- Goal of the exercise -
The line containing "simp [pvBLoop, pvPass1, hin, ih" marks where to begin. Write out that line and every line after it exactly, through the last line below.

- Source data -

........

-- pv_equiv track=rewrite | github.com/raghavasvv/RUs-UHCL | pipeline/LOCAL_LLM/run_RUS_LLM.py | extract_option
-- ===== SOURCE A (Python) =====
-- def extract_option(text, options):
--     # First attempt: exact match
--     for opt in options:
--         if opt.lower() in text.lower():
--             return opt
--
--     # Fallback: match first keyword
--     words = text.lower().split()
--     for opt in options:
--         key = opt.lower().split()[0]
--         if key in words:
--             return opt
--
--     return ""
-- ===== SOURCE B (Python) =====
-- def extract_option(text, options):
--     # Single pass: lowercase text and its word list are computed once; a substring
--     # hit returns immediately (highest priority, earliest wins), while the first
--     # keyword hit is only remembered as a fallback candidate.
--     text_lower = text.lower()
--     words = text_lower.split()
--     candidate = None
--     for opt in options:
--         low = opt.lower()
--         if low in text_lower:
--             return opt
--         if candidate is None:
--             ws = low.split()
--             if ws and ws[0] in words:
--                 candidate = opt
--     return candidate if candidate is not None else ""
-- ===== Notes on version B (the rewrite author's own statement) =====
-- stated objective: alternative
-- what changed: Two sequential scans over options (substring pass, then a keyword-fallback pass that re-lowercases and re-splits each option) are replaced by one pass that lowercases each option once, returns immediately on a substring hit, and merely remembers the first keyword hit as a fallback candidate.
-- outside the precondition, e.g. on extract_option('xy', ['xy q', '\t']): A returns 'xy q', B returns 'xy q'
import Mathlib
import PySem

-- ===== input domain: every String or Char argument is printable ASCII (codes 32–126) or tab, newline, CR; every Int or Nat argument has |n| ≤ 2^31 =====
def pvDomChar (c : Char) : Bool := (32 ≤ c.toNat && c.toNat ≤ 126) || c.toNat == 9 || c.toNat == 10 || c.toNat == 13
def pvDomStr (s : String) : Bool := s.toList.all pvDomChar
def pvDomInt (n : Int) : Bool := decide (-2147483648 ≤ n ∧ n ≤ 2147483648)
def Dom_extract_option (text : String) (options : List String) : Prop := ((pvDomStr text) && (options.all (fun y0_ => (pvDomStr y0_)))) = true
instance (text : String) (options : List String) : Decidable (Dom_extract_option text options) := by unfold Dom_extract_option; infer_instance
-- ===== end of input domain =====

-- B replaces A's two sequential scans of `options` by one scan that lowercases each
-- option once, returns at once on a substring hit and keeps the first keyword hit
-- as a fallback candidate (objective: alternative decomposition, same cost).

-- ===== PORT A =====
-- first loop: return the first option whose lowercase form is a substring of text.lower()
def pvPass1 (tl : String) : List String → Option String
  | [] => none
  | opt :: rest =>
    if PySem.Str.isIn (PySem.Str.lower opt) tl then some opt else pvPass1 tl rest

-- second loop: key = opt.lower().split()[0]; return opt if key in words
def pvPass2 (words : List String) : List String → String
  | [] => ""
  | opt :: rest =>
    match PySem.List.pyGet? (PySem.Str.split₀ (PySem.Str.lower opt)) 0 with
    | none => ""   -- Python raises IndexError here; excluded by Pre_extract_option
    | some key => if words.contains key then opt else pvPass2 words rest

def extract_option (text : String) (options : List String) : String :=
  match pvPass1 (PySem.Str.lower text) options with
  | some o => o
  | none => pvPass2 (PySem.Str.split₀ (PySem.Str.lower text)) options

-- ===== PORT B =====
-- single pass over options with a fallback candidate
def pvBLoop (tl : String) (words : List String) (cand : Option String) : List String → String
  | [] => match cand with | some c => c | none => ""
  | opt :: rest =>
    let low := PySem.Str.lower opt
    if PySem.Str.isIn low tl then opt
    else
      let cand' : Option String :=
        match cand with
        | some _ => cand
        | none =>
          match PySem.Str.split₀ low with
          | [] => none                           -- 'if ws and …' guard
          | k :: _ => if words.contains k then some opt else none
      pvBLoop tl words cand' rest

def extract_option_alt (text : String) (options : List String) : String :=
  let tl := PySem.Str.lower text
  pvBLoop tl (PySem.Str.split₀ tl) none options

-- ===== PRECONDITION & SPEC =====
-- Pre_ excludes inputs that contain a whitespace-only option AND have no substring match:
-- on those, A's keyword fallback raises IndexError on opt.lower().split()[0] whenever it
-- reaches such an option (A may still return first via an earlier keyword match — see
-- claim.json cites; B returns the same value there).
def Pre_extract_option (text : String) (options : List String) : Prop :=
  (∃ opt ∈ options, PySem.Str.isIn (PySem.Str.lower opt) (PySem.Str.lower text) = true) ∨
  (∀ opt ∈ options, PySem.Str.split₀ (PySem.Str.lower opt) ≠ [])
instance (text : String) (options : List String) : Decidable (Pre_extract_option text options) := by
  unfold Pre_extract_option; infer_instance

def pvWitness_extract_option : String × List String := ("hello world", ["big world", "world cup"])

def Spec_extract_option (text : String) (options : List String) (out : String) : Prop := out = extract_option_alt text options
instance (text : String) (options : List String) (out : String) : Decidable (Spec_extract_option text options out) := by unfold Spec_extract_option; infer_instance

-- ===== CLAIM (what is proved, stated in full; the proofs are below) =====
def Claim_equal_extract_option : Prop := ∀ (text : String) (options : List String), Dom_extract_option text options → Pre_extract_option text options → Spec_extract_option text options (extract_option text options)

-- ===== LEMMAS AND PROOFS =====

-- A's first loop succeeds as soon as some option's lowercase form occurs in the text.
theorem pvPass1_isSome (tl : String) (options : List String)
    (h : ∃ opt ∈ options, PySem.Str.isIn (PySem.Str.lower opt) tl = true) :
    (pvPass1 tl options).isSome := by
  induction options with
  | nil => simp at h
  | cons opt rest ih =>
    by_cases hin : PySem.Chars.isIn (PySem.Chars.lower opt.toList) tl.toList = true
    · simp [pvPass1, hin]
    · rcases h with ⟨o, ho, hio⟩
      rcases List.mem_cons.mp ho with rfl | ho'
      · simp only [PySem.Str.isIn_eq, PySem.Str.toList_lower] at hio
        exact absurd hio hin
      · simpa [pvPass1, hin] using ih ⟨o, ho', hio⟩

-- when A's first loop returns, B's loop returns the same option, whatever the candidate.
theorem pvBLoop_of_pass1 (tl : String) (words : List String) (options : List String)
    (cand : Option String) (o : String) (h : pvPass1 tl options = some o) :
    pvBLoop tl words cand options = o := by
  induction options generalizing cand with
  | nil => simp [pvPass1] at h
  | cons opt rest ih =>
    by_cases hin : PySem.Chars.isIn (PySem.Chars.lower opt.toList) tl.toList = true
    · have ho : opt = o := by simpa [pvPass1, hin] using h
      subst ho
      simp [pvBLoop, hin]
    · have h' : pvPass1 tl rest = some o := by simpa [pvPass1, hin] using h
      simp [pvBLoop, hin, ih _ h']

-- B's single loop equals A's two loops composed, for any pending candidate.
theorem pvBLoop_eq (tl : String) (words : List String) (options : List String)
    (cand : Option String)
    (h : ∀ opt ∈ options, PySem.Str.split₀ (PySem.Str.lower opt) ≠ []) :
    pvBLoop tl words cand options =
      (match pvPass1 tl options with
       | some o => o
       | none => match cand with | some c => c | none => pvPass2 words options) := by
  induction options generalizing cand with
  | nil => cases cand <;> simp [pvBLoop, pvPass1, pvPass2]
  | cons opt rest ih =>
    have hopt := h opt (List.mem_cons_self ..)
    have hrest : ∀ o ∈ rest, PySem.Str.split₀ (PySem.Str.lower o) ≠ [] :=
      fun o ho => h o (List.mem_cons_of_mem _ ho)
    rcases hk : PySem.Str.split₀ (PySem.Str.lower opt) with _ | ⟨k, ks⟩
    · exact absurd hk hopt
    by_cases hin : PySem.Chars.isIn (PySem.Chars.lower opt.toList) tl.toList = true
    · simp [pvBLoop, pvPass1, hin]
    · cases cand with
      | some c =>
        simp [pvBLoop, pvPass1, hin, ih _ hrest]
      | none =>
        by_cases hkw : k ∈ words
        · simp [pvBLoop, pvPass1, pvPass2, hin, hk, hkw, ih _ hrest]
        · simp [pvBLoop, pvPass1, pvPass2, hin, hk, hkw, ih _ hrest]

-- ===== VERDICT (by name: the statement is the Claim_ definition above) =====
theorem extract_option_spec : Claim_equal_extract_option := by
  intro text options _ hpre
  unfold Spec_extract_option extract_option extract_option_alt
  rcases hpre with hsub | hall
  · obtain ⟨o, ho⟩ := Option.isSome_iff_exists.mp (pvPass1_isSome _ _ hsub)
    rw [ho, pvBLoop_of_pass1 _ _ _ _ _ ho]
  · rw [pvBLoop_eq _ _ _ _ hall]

........

- Exercise response -
        simp [pvBLoop, pvPass1, hin, ih _ hrest]
      | none =>
        by_cases hkw : k ∈ words
        · simp [pvBLoop, pvPass1, pvPass2, hin, hk, hkw, ih _ hrest]
        · simp [pvBLoop, pvPass1, pvPass2, hin, hk, hkw, ih _ hrest]

-- ===== VERDICT (by name: the statement is the Claim_ definition above) =====
theorem extract_option_spec : Claim_equal_extract_option := by
  intro text options _ hpre
  unfold Spec_extract_option extract_option extract_option_alt
  rcases hpre with hsub | hall
  · obtain ⟨o, ho⟩ := Option.isSome_iff_exists.mp (pvPass1_isSome _ _ hsub)
    rw [ho, pvBLoop_of_pass1 _ _ _ _ _ ho]
  · rw [pvBLoop_eq _ _ _ _ hall]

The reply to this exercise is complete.